On Fri, Nov 13, 2020 at 7:24 PM Simon Riggs <simon@2ndquadrant.com> wrote:

What I'm proposing is an option to add 16 bytes onto each COMMIT
record

Would it make sense to write this at the time we write a topxid assignment
to WAL instead?

Otherwise it won't be accessible to streaming-mode logical decoding.

#9Simon Riggs
simon@2ndquadrant.com
In reply to: Craig Ringer (#8)
Re: Detecting File Damage & Inconsistencies

On Wed, 18 Nov 2020 at 06:42, Craig Ringer
<craig.ringer@enterprisedb.com> wrote:

On Fri, Nov 13, 2020 at 7:24 PM Simon Riggs <simon@2ndquadrant.com> wrote:

What I'm proposing is an option to add 16 bytes onto each COMMIT
record

Would it make sense to write this at the time we write a topxid assignment to WAL instead?

Otherwise it won't be accessible to streaming-mode logical decoding.

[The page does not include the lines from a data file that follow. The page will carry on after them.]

-- pv_equiv track=rewrite | github.com/yosuanicolaus/practice-python | projects/birthday_paradox.py | has_same_birthday
-- ===== SOURCE A (Python) =====
-- def has_same_birthday(birthdays: list) -> bool:
--     mapped = []
--     for day in birthdays:
--         if day in mapped:
--             return True
--         else:
--             mapped.append(day)
--     return False
-- ===== SOURCE B (Python) =====
-- def has_same_birthday(birthdays: list) -> bool:
--     return len(set(birthdays)) != len(birthdays)
-- ===== Notes on version B (the rewrite author's own statement) =====
-- stated objective: simpler
-- what changed: Replaces the incremental membership-scan loop with early return by a one-shot cardinality comparison: build the set of birthdays and compare its size with the list length.
import Mathlib
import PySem

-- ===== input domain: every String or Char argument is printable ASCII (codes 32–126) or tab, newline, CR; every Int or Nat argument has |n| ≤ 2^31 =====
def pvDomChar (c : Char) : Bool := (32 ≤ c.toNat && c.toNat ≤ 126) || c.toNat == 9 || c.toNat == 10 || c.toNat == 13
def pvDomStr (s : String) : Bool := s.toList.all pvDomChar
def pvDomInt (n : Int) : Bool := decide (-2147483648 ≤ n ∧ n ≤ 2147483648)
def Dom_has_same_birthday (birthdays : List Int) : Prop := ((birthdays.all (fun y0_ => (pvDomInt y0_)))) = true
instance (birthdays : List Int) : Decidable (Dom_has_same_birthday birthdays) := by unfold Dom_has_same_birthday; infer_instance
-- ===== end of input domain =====

-- B replaces A's incremental membership-scan loop by a one-shot set-cardinality comparison (objective: simpler).

-- ===== PORT A =====
-- the for-loop with the growing 'mapped' accumulator and early return
def hsbLoop (xs : List Int) (mapped : List Int) : Bool :=
  match xs with
  | [] => false
  | day :: rest => if mapped.contains day then true else hsbLoop rest (mapped ++ [day])

def has_same_birthday (birthdays : List Int) : Bool := hsbLoop birthdays []

-- ===== PORT B =====
def has_same_birthday_alt (birthdays : List Int) : Bool :=
  decide (PySem.Set.len (PySem.Set.ofList birthdays) ≠ (birthdays.length : Int))

-- ===== PRECONDITION & SPEC =====
def Spec_has_same_birthday (birthdays : List Int) (out : Bool) : Prop := out = has_same_birthday_alt birthdays
instance (birthdays : List Int) (out : Bool) : Decidable (Spec_has_same_birthday birthdays out) := by unfold Spec_has_same_birthday; infer_instance

-- ===== CLAIM (what is proved, stated in full; the proofs are below) =====
def Claim_equal_has_same_birthday : Prop := ∀ (birthdays : List Int), Dom_has_same_birthday birthdays → Spec_has_same_birthday birthdays (has_same_birthday birthdays)

-- ===== LEMMAS AND PROOFS =====

-- A's loop decides "mapped ++ xs has a duplicate" whenever mapped itself has none.
theorem hsbLoop_eq (xs : List Int) : ∀ (mapped : List Int), mapped.Nodup →
    hsbLoop xs mapped = decide (¬ (mapped ++ xs).Nodup) := by
  induction xs with
  | nil => intro mapped h; simp [hsbLoop, h]
  | cons day rest ih =>
    intro mapped h
    by_cases hd : day ∈ mapped
    · simp [hsbLoop, hd]
      intro hn
      exact (List.disjoint_of_nodup_append hn) hd (by simp)
    · have hnod : (mapped ++ [day]).Nodup := by
        simp only [List.nodup_append, h, List.nodup_cons, List.nodup_nil, and_true, true_and]
        refine ⟨by simp, fun a ha b hb => ?_⟩
        simp only [List.mem_singleton] at hb
        exact fun he => hd ((hb ▸ he) ▸ ha)
      have := ih (mapped ++ [day]) hnod
      simp only [hsbLoop, List.contains_eq_mem, hd, decide_false, Bool.false_eq_true,
        if_false, this, List.append_assoc, List.singleton_append]

-- foldl add can add at most one element per step
theorem foldl_add_len_le (xs : List Int) : ∀ (s : List Int),
    (xs.foldl PySem.Set.add s).length ≤ s.length + xs.length := by
  induction xs with
  | nil => intro s; simp
  | cons x rest ih =>
    intro s
    have h := ih (PySem.Set.add s x)
    have hlen : (PySem.Set.add s x).length ≤ s.length + 1 := by
      unfold PySem.Set.add
      split <;> simp
    simp only [List.foldl_cons, List.length_cons]
    omega

-- and adds exactly one element per step iff no duplicates appear
theorem foldl_add_len_eq_iff (xs : List Int) : ∀ (s : List Int), s.Nodup →
    ((xs.foldl PySem.Set.add s).length = s.length + xs.length ↔ (s ++ xs).Nodup) := by
  induction xs with
  | nil => intro s hs; simp [hs]
  | cons x rest ih =>
    intro s hs
    by_cases hx : x ∈ s
    · have hadd : PySem.Set.add s x = s := by
        unfold PySem.Set.add
        simp [List.contains_eq_mem, hx]
      constructor
      · intro h
        exfalso
        have := foldl_add_len_le rest s
        simp only [List.foldl_cons, hadd, List.length_cons] at h
        omega
      · intro hn
        exact absurd (List.disjoint_of_nodup_append hn hx (by simp)) (by simp)
    · have hadd : PySem.Set.add s x = s ++ [x] := by
        unfold PySem.Set.add
        simp [List.contains_eq_mem, hx]
      have hnod : (s ++ [x]).Nodup := by
        simp only [List.nodup_append, hs, List.nodup_cons, List.nodup_nil, and_true, true_and]
        refine ⟨by simp, fun a ha b hb => ?_⟩
        simp only [List.mem_singleton] at hb
        exact fun he => hx ((hb ▸ he) ▸ ha)
      have := ih (s ++ [x]) hnod
      simp only [List.foldl_cons, hadd, List.length_append, List.length_cons,
        List.length_nil] at this ⊢
      rw [show s.length + (rest.length + 1) = s.length + 1 + rest.length by omega, this]
      rw [List.append_assoc, List.singleton_append]

theorem alt_eq_nodup (xs : List Int) :
    has_same_birthday_alt xs = decide (¬ xs.Nodup) := by
  unfold has_same_birthday_alt
  have hofl : PySem.Set.ofList xs = xs.foldl PySem.Set.add [] := by
    rw [PySem.Set.ofList_eq_foldl]
  have hle := foldl_add_len_le xs []
  have hiff := foldl_add_len_eq_iff xs [] (by simp)
  simp only [List.length_nil, Nat.zero_add, List.nil_append] at hle hiff
  rcases Decidable.em xs.Nodup with h | h
  · have : (xs.foldl PySem.Set.add []).length = xs.length := hiff.mpr h
    simp [PySem.Set.len, hofl, this, h]
  · have hne : (xs.foldl PySem.Set.add []).length ≠ xs.length := fun hc => h (hiff.mp hc)
    have : ((xs.foldl PySem.Set.add []).length : Int) ≠ (xs.length : Int) := by
      exact_mod_cast hne
    simp [PySem.Set.len, hofl, this, h]

-- ===== VERDICT (by name: the statement is the Claim_ definition above) =====
theorem has_same_birthday_spec : Claim_equal_has_same_birthday := by
  intro birthdays _
  unfold Spec_has_same_birthday has_same_birthday
  rw [hsbLoop_eq birthdays [] (by simp), alt_eq_nodup]
  simp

Do you mean extend the xl_xact_assignment record? My understanding is
that is not sent in all cases, so not sure what you mean by "instead".

--
Simon Riggs http://www.EnterpriseDB.com/

#10Masahiko Sawada
sawada.mshk@gmail.com
In reply to: Simon Riggs (#7)
Re: Detecting File Damage & Inconsistencies

Hi Simon,

On Wed, Nov 18, 2020 at 2:14 AM Simon Riggs <simon@2ndquadrant.com> wrote:

On Fri, 13 Nov 2020 at 11:24, Simon Riggs <simon@2ndquadrant.com> wrote:

On Fri, 13 Nov 2020 at 00:50, tsunakawa.takay@fujitsu.com
<tsunakawa.takay@fujitsu.com> wrote:

From: Simon Riggs <simon@2ndquadrant.com>

If a rogue user/process is suspected, this would allow you to identify
more easily the changes made by specific sessions/users.

Isn't that kind of auditing a job of pgAudit or log_statement = mod? Or, does "more easily" mean that you find pgAudit complex to use and/or log_statement's overhead is big?

Well, I designed pgaudit, so yes, I think pgaudit is useful.

However, pgaudit works at the statement level, not the data level. So
using pgaudit to locate data rows that have changed is fairly hard.

What I'm proposing is an option to add 16 bytes onto each COMMIT
record, which is considerably less than turning on full auditing in
pgaudit. This option would allow identifying data at the row level, so
you could for example find all rows changed by specific sessions.
Also, because it is stored in WAL it will show updates that might no
longer exist in the database because the changed row versions might
have been vacuumed away. So pgaudit will tell you that happened, but
having extra info in WAL is important also.

So thank you for the question because it has allowed me to explain why
it is useful and important.

Patch attached to implement "wal_sessioninfo" option.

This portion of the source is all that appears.